> _Work instructions_
Taking the line with "if msjlines.length == 1 then false" as the first and the line with "else (pvCollectB rest).map" as the last, set down exactly every line in that range from the entries below, and no more.

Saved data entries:

───

-- pv_equiv track=rewrite | github.com/uandes-icc3201-201920/tarea-3-tarea-3-fjji-ifgarces | server.py | CheckError_Syntax
-- ===== SOURCE A (Python) =====
-- def CheckError_Syntax(request_msj):     # si está mal, retorna True
-- 	"""
-- 		<command>\n
-- 		[other_parms]
-- 	"""
-- 	_msjlines = request_msj.split("\n")[:-2]   # no pesca la última línea vacía
-- 	if (len(_msjlines) == 1): return False
-- 	if (len(_msjlines) > 1):
-- 		_extra_parms_lst = _msjlines[1:]
-- 		valid_parmNames = ["Host port", "Server port",  # de comando 'connect'
-- 		                   "Key", "Value", "ValType"]   # de varios
-- 		for item in _extra_parms_lst:
-- 			try: _parm_name = item.split(":")[0]
-- 			except: return True
-- 			if (":" not in item): return True
-- 			if (_parm_name in valid_parmNames):
-- 				valid_parmNames.remove(_parm_name)    # removiendo para verificar que no salga repetido un parámetro
-- 			else: return True    # parámetro repetido o no reconocido
-- 	return False
-- ===== SOURCE B (Python) =====
-- def CheckError_Syntax(request_msj):
--     # collect-then-validate: one pass gathers parameter names (failing fast on a
--     # line without ':'), then a set-based check rejects unknown or repeated names
--     _msjlines = request_msj.split("\n")[:-2]
--     names = []
--     for item in _msjlines[1:]:
--         if ":" not in item:
--             return True
--         names.append(item.split(":")[0])
--     valid = {"Host port", "Server port", "Key", "Value", "ValType"}
--     return any(n not in valid for n in names) or len(names) != len(set(names))
-- ===== Notes on version B (the rewrite author's own statement) =====
-- stated objective: simpler
-- what changed: Replaced the single loop that mutates a shrinking valid-name list (removing each seen name to detect repeats) by a collect-then-validate decomposition: one pass gathers the names (returning True on a line without ':'), then a fixed set membership check plus a len(names) != len(set(names)) duplicate check decide the result; the 0/1-line guards disappear since an empty tail yields False.
import Mathlib
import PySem

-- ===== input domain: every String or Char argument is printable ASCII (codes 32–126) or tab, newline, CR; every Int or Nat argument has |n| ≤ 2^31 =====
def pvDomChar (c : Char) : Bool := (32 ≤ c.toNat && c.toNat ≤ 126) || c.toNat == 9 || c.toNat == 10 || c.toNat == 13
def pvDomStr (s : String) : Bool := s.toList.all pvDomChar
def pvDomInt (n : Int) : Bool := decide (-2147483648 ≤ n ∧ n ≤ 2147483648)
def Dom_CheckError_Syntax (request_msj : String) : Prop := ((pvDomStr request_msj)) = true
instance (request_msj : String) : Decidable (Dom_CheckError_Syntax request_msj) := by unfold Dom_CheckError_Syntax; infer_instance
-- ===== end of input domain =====

-- ===== PORT A =====
-- B changes: collect-then-validate decomposition (gather names, then set-based checks) instead of A's single loop mutating a shrinking valid-name list; objective: simpler.

-- s.split(sep) for a nonempty sep (both ports only ever split on "\n" and ":"):
-- PySem.Str.split? is none exactly for sep = "", so .getD [] is exact here.
def pvSplit (s sep : String) : List String := (PySem.Str.split? s sep).getD []

-- the mutable valid_parmNames list A starts from
def pvValidParms : List String := ["Host port", "Server port", "Key", "Value", "ValType"]

-- the for-loop of A: state = remaining valid_parmNames list
def pvLoopA : List String → List String → Bool
  | _, [] => false
  | valid, item :: rest =>
    -- try: _parm_name = item.split(":")[0]  (split always returns a nonempty list, so the
    -- except branch — returning True — is unreachable; ported faithfully via the Option)
    match PySem.List.pyGet? (pvSplit item ":") 0 with
    | none => true
    | some parmName =>
      if PySem.Str.isIn ":" item = false then true
      else if parmName ∈ valid then
        -- valid_parmNames.remove(_parm_name): remove of a member is erase of the first occurrence
        pvLoopA (valid.erase parmName) rest
      else true

def CheckError_Syntax (request_msj : String) : Bool :=
  let msjlines := PySem.List.slice (pvSplit request_msj "\n") none (some (-2))
  if msjlines.length == 1 then false
  else if msjlines.length > 1 then
    pvLoopA pvValidParms (PySem.List.slice msjlines (some 1) none)
  else false

-- ===== PORT B =====
def pvValidSet : PySem.Set String :=
  PySem.Set.ofList ["Host port", "Server port", "Key", "Value", "ValType"]

-- B's collecting pass: none = an early 'return True' (a line without ':'),
-- some names = the list of collected parameter names, in order.
-- item.split(":")[0] never fails (split returns a nonempty list): ported with pyGetD default "".
def pvCollectB : List String → Option (List String)
  | [] => some []
  | item :: rest =>
    if PySem.Str.isIn ":" item = false then none
    else (pvCollectB rest).map (fun ns => PySem.List.pyGetD (pvSplit item ":") 0 "" :: ns)

def CheckError_Syntax_alt (request_msj : String) : Bool :=
  let msjlines := PySem.List.slice (pvSplit request_msj "\n") none (some (-2))
  match pvCollectB (PySem.List.slice msjlines (some 1) none) with
  | none => true
  | some names =>
    names.any (fun n => !(PySem.Set.contains pvValidSet n))
      || (PySem.List.len names != PySem.Set.len (PySem.Set.ofList names))

-- ===== PRECONDITION & SPEC =====
def Spec_CheckError_Syntax (request_msj : String) (out : Bool) : Prop := out = CheckError_Syntax_alt request_msj
instance (request_msj : String) (out : Bool) : Decidable (Spec_CheckError_Syntax request_msj out) := by unfold Spec_CheckError_Syntax; infer_instance

-- ===== CLAIM (what is proved, stated in full; the proofs are below) =====
def Claim_equal_CheckError_Syntax : Prop := ∀ (request_msj : String), Dom_CheckError_Syntax request_msj → Spec_CheckError_Syntax request_msj (CheckError_Syntax request_msj)

-- ===== LEMMAS AND PROOFS =====

theorem pvGo_ne_nil (sep : List Char) : ∀ (fuel : Nat) (l cur : List Char) (acc : List (List Char)),
    PySem.Chars.splitOn.go sep fuel l cur acc ≠ [] := by
  intro fuel
  induction fuel with
  | zero => intro l cur acc; simp [PySem.Chars.splitOn.go]
  | succ n ih =>
    intro l cur acc
    cases l with
    | nil => simp [PySem.Chars.splitOn.go]
    | cons c rest =>
      rw [PySem.Chars.splitOn.go]
      split_ifs with h
      · exact ih _ _ _
      · exact ih _ _ _

theorem pvSplit_ne_nil (s sep : String) (h : sep.toList ≠ []) : pvSplit s sep ≠ [] := by
  simp only [pvSplit, PySem.Str.split?, PySem.Chars.split?, List.isEmpty_iff, h, if_false,
    reduceIte, Option.map_some, Option.getD_some, ne_eq, List.map_eq_nil_iff]
  exact pvGo_ne_nil _ _ _ _ _

-- set(ns) has as many elements as ns exactly when ns has no duplicates
theorem pvSetLen_eq_iff (ns : List String) : (PySem.Set.ofList ns).length = ns.length ↔ ns.Nodup := by
  induction ns with
  | nil => simp [PySem.Set.ofList_nil]
  | cons x xs ih =>
    rw [PySem.Set.ofList_cons]
    by_cases hx : x ∈ xs
    · have hmem : x ∈ PySem.Set.ofList xs := (PySem.Set.mem_ofList xs x).2 hx
      have hlt : ((PySem.Set.ofList xs).filter (fun y => y != x)).length < (PySem.Set.ofList xs).length := by
        apply List.length_filter_lt_length_iff_exists.2
        exact ⟨x, hmem, by simp⟩
      have hle := PySem.Set.length_ofList_le xs
      constructor
      · intro h
        exfalso
        have hd : (PySem.Set.discard (PySem.Set.ofList xs) x).length = ((PySem.Set.ofList xs).filter (fun y => y != x)).length := rfl
        simp only [List.length_cons, hd] at h
        omega
      · intro h
        exact absurd hx (by simp_all)
    · have hnm : x ∉ PySem.Set.ofList xs := fun h => hx ((PySem.Set.mem_ofList xs x).1 h)
      have hdis : PySem.Set.discard (PySem.Set.ofList xs) x = PySem.Set.ofList xs := by
        show (PySem.Set.ofList xs).filter (fun y => y != x) = _
        apply List.filter_eq_self.2
        intro a ha
        simp only [bne_iff_ne, ne_eq]
        exact fun he => hnm (he ▸ ha)
      rw [hdis]
      simp only [List.length_cons, List.nodup_cons]
      constructor
      · intro h; exact ⟨hx, ih.1 (by omega)⟩
      · intro h; rw [ih.2 h.2]

-- core invariant: A's loop accepts (returns false) exactly when B's collecting pass
-- succeeds with names that are pairwise distinct and all in the remaining valid list
theorem pvLoop_false_iff (ls : List String) : ∀ (valid : List String), valid.Nodup →
    (pvLoopA valid ls = false ↔
      ∃ ns, pvCollectB ls = some ns ∧ ns.Nodup ∧ ∀ n ∈ ns, n ∈ valid) := by
  induction ls with
  | nil => intro valid _; simp [pvLoopA, pvCollectB]
  | cons item rest ih =>
    intro valid hV
    obtain ⟨x, xs, hsp⟩ := List.exists_cons_of_ne_nil (pvSplit_ne_nil item ":" (by decide))
    by_cases hc : PySem.Chars.isIn [':'] item.toList = false
    · simp [pvLoopA, pvCollectB, hsp, hc, PySem.Str.isIn_eq]
    · have hc' : PySem.Chars.isIn [':'] item.toList = true := by
        cases h : PySem.Chars.isIn [':'] item.toList
        · exact absurd h hc
        · rfl
      have h0 : PySem.List.pyGet? (pvSplit item ":") 0 = some x := by rw [hsp]; simp [pysem]
      have h0D : PySem.List.pyGetD (pvSplit item ":") 0 "" = x := by rw [hsp]; simp [pysem]
      simp only [pvLoopA, pvCollectB, h0, h0D, PySem.Str.isIn_eq,
        show (":".toList) = [':'] from rfl, hc', Bool.true_eq_false, if_false]
      by_cases hxv : x ∈ valid
      · rw [if_pos hxv]
        rw [ih (valid.erase x) (hV.erase x)]
        constructor
        · rintro ⟨ms, hms, hnd, hsub⟩
          refine ⟨x :: ms, by simp [hms], ?_, ?_⟩
          · refine List.nodup_cons.2 ⟨fun hxm => ?_, hnd⟩
            have := hsub x hxm
            exact (List.Nodup.mem_erase_iff hV).1 this |>.1 rfl
          · intro n hn
            rcases List.mem_cons.1 hn with rfl | hn
            · exact hxv
            · exact ((List.Nodup.mem_erase_iff hV).1 (hsub n hn)).2
        · rintro ⟨ns, hns, hnd, hsub⟩
          rcases Option.map_eq_some_iff.1 hns with ⟨ms, hms, rfl⟩
          refine ⟨ms, hms, (List.nodup_cons.1 hnd).2, fun n hn => ?_⟩
          refine (List.Nodup.mem_erase_iff hV).2 ⟨fun he => ?_, hsub n (by simp [hn])⟩
          exact (List.nodup_cons.1 hnd).1 (he ▸ hn)
      · rw [if_neg hxv]
        simp only [Bool.true_eq_false, false_iff]
        rintro ⟨ns, hns, _, hsub⟩
        rcases Option.map_eq_some_iff.1 hns with ⟨ms, _, rfl⟩
        exact hxv (hsub x (by simp))

theorem pvBoolBridge (p q : Bool) (h : p = false ↔ q = false) : p = q := by
  cases p <;> cases q <;> simp_all

theorem pvMemValid (n : String) : PySem.Set.contains pvValidSet n = true ↔ n ∈ pvValidParms := by
  rw [PySem.Set.contains_iff]
  simp [pvValidSet, pvValidParms, PySem.Set.mem_ofList]

theorem pvMainTail (ls : List String) :
    pvLoopA pvValidParms ls =
      (match pvCollectB ls with
       | none => true
       | some names =>
         names.any (fun n => !(PySem.Set.contains pvValidSet n))
           || (PySem.List.len names != PySem.Set.len (PySem.Set.ofList names))) := by
  apply pvBoolBridge
  rw [pvLoop_false_iff ls pvValidParms (by decide)]
  cases hcol : pvCollectB ls with
  | none => simp
  | some ns =>
    simp only [Option.some.injEq, Bool.or_eq_false_iff, List.any_eq_false, Bool.not_eq_true',
      Bool.not_eq_false, bne_eq_false_iff_eq]
    constructor
    · rintro ⟨ms, rfl, hnd, hsub⟩
      refine ⟨fun n hn => (pvMemValid n).2 (hsub n hn), ?_⟩
      have hlen := (pvSetLen_eq_iff ns).2 hnd
      simp only [PySem.List.len, PySem.Set.len]
      omega
    · rintro ⟨hall, hlen⟩
      refine ⟨ns, rfl, ?_, fun n hn => (pvMemValid n).1 (hall n hn)⟩
      apply (pvSetLen_eq_iff ns).1
      simp only [PySem.List.len, PySem.Set.len] at hlen
      omega

-- ===== VERDICT (by name: the statement is the Claim_ definition above) =====
theorem CheckError_Syntax_spec : Claim_equal_CheckError_Syntax := by
  intro s _
  show CheckError_Syntax s = CheckError_Syntax_alt s
  unfold CheckError_Syntax CheckError_Syntax_alt
  cases hL : PySem.List.slice (pvSplit s "\n") none (some (-2)) with
  | nil => simp [pvCollectB, PySem.List.slice, PySem.List.len, PySem.Set.len, PySem.Set.ofList]
  | cons a tail =>
    cases tail with
    | nil =>
      simp [PySem.List.slice_from_one, pvCollectB, PySem.List.len, PySem.Set.len, PySem.Set.ofList]
    | cons b t =>
      simp only [PySem.List.slice_from_one, List.length_cons, List.tail_cons]
      rw [if_neg (by simp), if_pos (by simp)]
      exact pvMainTail (b :: t)
def preprocess_comparison_data (period_totals : List (String × List (String × Int))) (trailing_periods : Int) : List (String × List String × List Int × List Int) :=
  let d := PySem.Dict.mk period_totals
  let all_line_items : PySem.Set String :=
    (PySem.Dict.values d).foldl (fun s pd => PySem.Set.update s (pd.map (·.1))) []
  all_line_items.foldl (fun out li =>
    let r := (PySem.Dict.keys d).foldl (pvRowStepA d li) ([], [], [])
    out ++ [(li, PySem.List.slice r.1 (some (-trailing_periods)) none,
                 PySem.List.slice r.2.1 (some (-trailing_periods)) none,
                 PySem.List.slice r.2.2 (some (-trailing_periods)) none)]) []

-- ===== PORT B =====
-- B: 'prev_data = period_totals.get(prev_period, {}) if prev_period is not None else {}'
def pvPrevDataB (d : PySem.Dict String (List (String × Int))) (period : String) : PySem.Dict String Int :=
  match pvPrevPeriod period with
  | some pp => PySem.Dict.mk (PySem.Dict.getD d pp [])
  | none => PySem.Dict.mk []

-- B's inner loop body: setdefault triple, append period / value / prev_data.get(line_item, 0)
def pvStepB (d : PySem.Dict String (List (String × Int))) (period : String)
    (acc : PySem.Dict String (List String × List Int × List Int)) (kv : String × Int) :
    PySem.Dict String (List String × List Int × List Int) :=
  let t := PySem.Dict.getD acc kv.1 ([], [], [])
  PySem.Dict.insert acc kv.1
    (t.1 ++ [period], t.2.1 ++ [kv.2], t.2.2 ++ [PySem.Dict.getD (pvPrevDataB d period) kv.1 0])
-- B replaces A's list-rescanning loop (membership test + remove on a growing list
-- per bracket) by one pass with O(1) per-pair counters and FIFO queues of append
-- positions, emitting the surviving entries in position order at the end.

-- ===== PORT A =====
-- one iteration of A's loop body (the six if/elif units, in A's order)
def stepA (salva : List String) (c : Char) : List String :=
  let s1 := if c = '(' then
      (if ")" ∈ salva then (PySem.List.remove? salva ")").getD salva else salva ++ ["("])
    else salva
  let s2 := if c = ')' then
      (if "(" ∈ s1 then (PySem.List.remove? s1 "(").getD s1 else s1 ++ [")"])
    else s1
  let s3 := if c = '[' then
      (if "]" ∈ s2 then (PySem.List.remove? s2 "]").getD s2 else s2 ++ ["["])
    else s2
  let s4 := if c = ']' then
      (if "[" ∈ s3 then (PySem.List.remove? s3 "[").getD s3 else s3 ++ ["]"])
    else s3
  let s5 := if c = '{' then
      (if "}" ∈ s4 then (PySem.List.remove? s4 "}").getD s4 else s4 ++ ["{"])
    else s4
  if c = '}' then
      (if "{" ∈ s5 then (PySem.List.remove? s5 "{").getD s5 else s5 ++ ["}"])
    else s5

def verificacao (entrada : String) : List String :=
  entrada.toList.foldl stepA []

-- ===== PORT B =====
-- per-pair state: signed balance, list of (position, symbol) append events,
-- count of cancelled (earliest) append events  (bal[k] / pushes[k] / pops[k] in Source B)
structure PvPair where
  b : Int
  q : List (Int × String)
  p : Nat
deriving Repr, DecidableEq

-- the loop body of Source B for the pair of an incoming bracket of sign s
def pvUpd (pr : PvPair) (pos s : Int) (sym : String) : PvPair :=
  if pr.b * s < 0 then { pr with p := pr.p + 1, b := pr.b + s }
  else { pr with q := pr.q ++ [(pos, sym)], b := pr.b + s }

-- Source B's KIND dispatch
def stepB (st : PvPair × PvPair × PvPair) (pos : Int) (c : Char) :
    PvPair × PvPair × PvPair :=
  if c = '(' then ⟨pvUpd st.1 pos 1 "(", st.2.1, st.2.2⟩
  else if c = ')' then ⟨pvUpd st.1 pos (-1) ")", st.2.1, st.2.2⟩
  else if c = '[' then ⟨st.1, pvUpd st.2.1 pos 1 "[", st.2.2⟩
  else if c = ']' then ⟨st.1, pvUpd st.2.1 pos (-1) "]", st.2.2⟩
  else if c = '{' then ⟨st.1, st.2.1, pvUpd st.2.2 pos 1 "{"⟩
  else if c = '}' then ⟨st.1, st.2.1, pvUpd st.2.2 pos (-1) "}"⟩
  else st

def verificacao_alt (entrada : String) : List String :=
  let st := (PySem.List.enumerate entrada.toList 0).foldl
      (fun s pc => stepB s pc.1 pc.2) (⟨0, [], 0⟩, ⟨0, [], 0⟩, ⟨0, [], 0⟩)
  let survivors := st.1.q.drop st.1.p ++ st.2.1.q.drop st.2.1.p ++ st.2.2.q.drop st.2.2.p
  (PySem.List.sorted survivors (fun t => t.1) false).map (fun t => t.2)

-- ===== PRECONDITION & SPEC =====
def Spec_verificacao (entrada : String) (out : List String) : Prop := out = verificacao_alt entrada
instance (entrada : String) (out : List String) : Decidable (Spec_verificacao entrada out) := by unfold Spec_verificacao; infer_instance

-- ===== CLAIM (what is proved, stated in full; the proofs are below) =====
def Claim_equal_verificacao : Prop := ∀ (entrada : String), Dom_verificacao entrada → Spec_verificacao entrada (verificacao entrada)

-- ===== LEMMAS AND PROOFS =====

-- surviving (uncancelled) append events of one pair
def tl (pr : PvPair) : List (Int × String) := pr.q.drop pr.p

def tails (st : PvPair × PvPair × PvPair) : List (Int × String) :=
  tl st.1 ++ tl st.2.1 ++ tl st.2.2

-- what A's list looks like: B's survivors, sorted by position
def rend (l : List (Int × String)) : List String :=
  (PySem.List.sorted l (fun t => t.1) false).map (fun t => t.2)

def PairInv (n : Int) (o c : String) (pr : PvPair) : Prop :=
  pr.p ≤ pr.q.length ∧
  (tl pr).Pairwise (fun x y => x.1 < y.1) ∧
  (∀ e ∈ tl pr, e.1 < n) ∧
  (tl pr).length = pr.b.natAbs ∧
  (∀ e ∈ tl pr, e.2 = if 0 < pr.b then o else c)

def StInv (n : Int) (st : PvPair × PvPair × PvPair) : Prop :=
  PairInv n "(" ")" st.1 ∧ PairInv n "[" "]" st.2.1 ∧ PairInv n "{" "}" st.2.2 ∧
  ((tails st).map Prod.fst).Nodup

-- ---- generic list/sorted lemmas ----

theorem pairwise_lt_of_le_nodup {M : List (Int × String)}
    (h : M.Pairwise (fun x y => x.1 ≤ y.1)) (hn : (M.map Prod.fst).Nodup) :
    M.Pairwise (fun x y => x.1 < y.1) := by
  have hne : M.Pairwise (fun x y => x.1 ≠ y.1) := List.pairwise_map.1 hn
  exact (h.and hne).imp (fun hp => lt_of_le_of_ne hp.1 hp.2)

───

> _Answer to the exercise_
  if msjlines.length == 1 then false
  else if msjlines.length > 1 then
    pvLoopA pvValidParms (PySem.List.slice msjlines (some 1) none)
  else false

-- ===== PORT B =====
def pvValidSet : PySem.Set String :=
  PySem.Set.ofList ["Host port", "Server port", "Key", "Value", "ValType"]

-- B's collecting pass: none = an early 'return True' (a line without ':'),
-- some names = the list of collected parameter names, in order.
-- item.split(":")[0] never fails (split returns a nonempty list): ported with pyGetD default "".
def pvCollectB : List String → Option (List String)
  | [] => some []
  | item :: rest =>
    if PySem.Str.isIn ":" item = false then none
    else (pvCollectB rest).map (fun ns => PySem.List.pyGetD (pvSplit item ":") 0 "" :: ns)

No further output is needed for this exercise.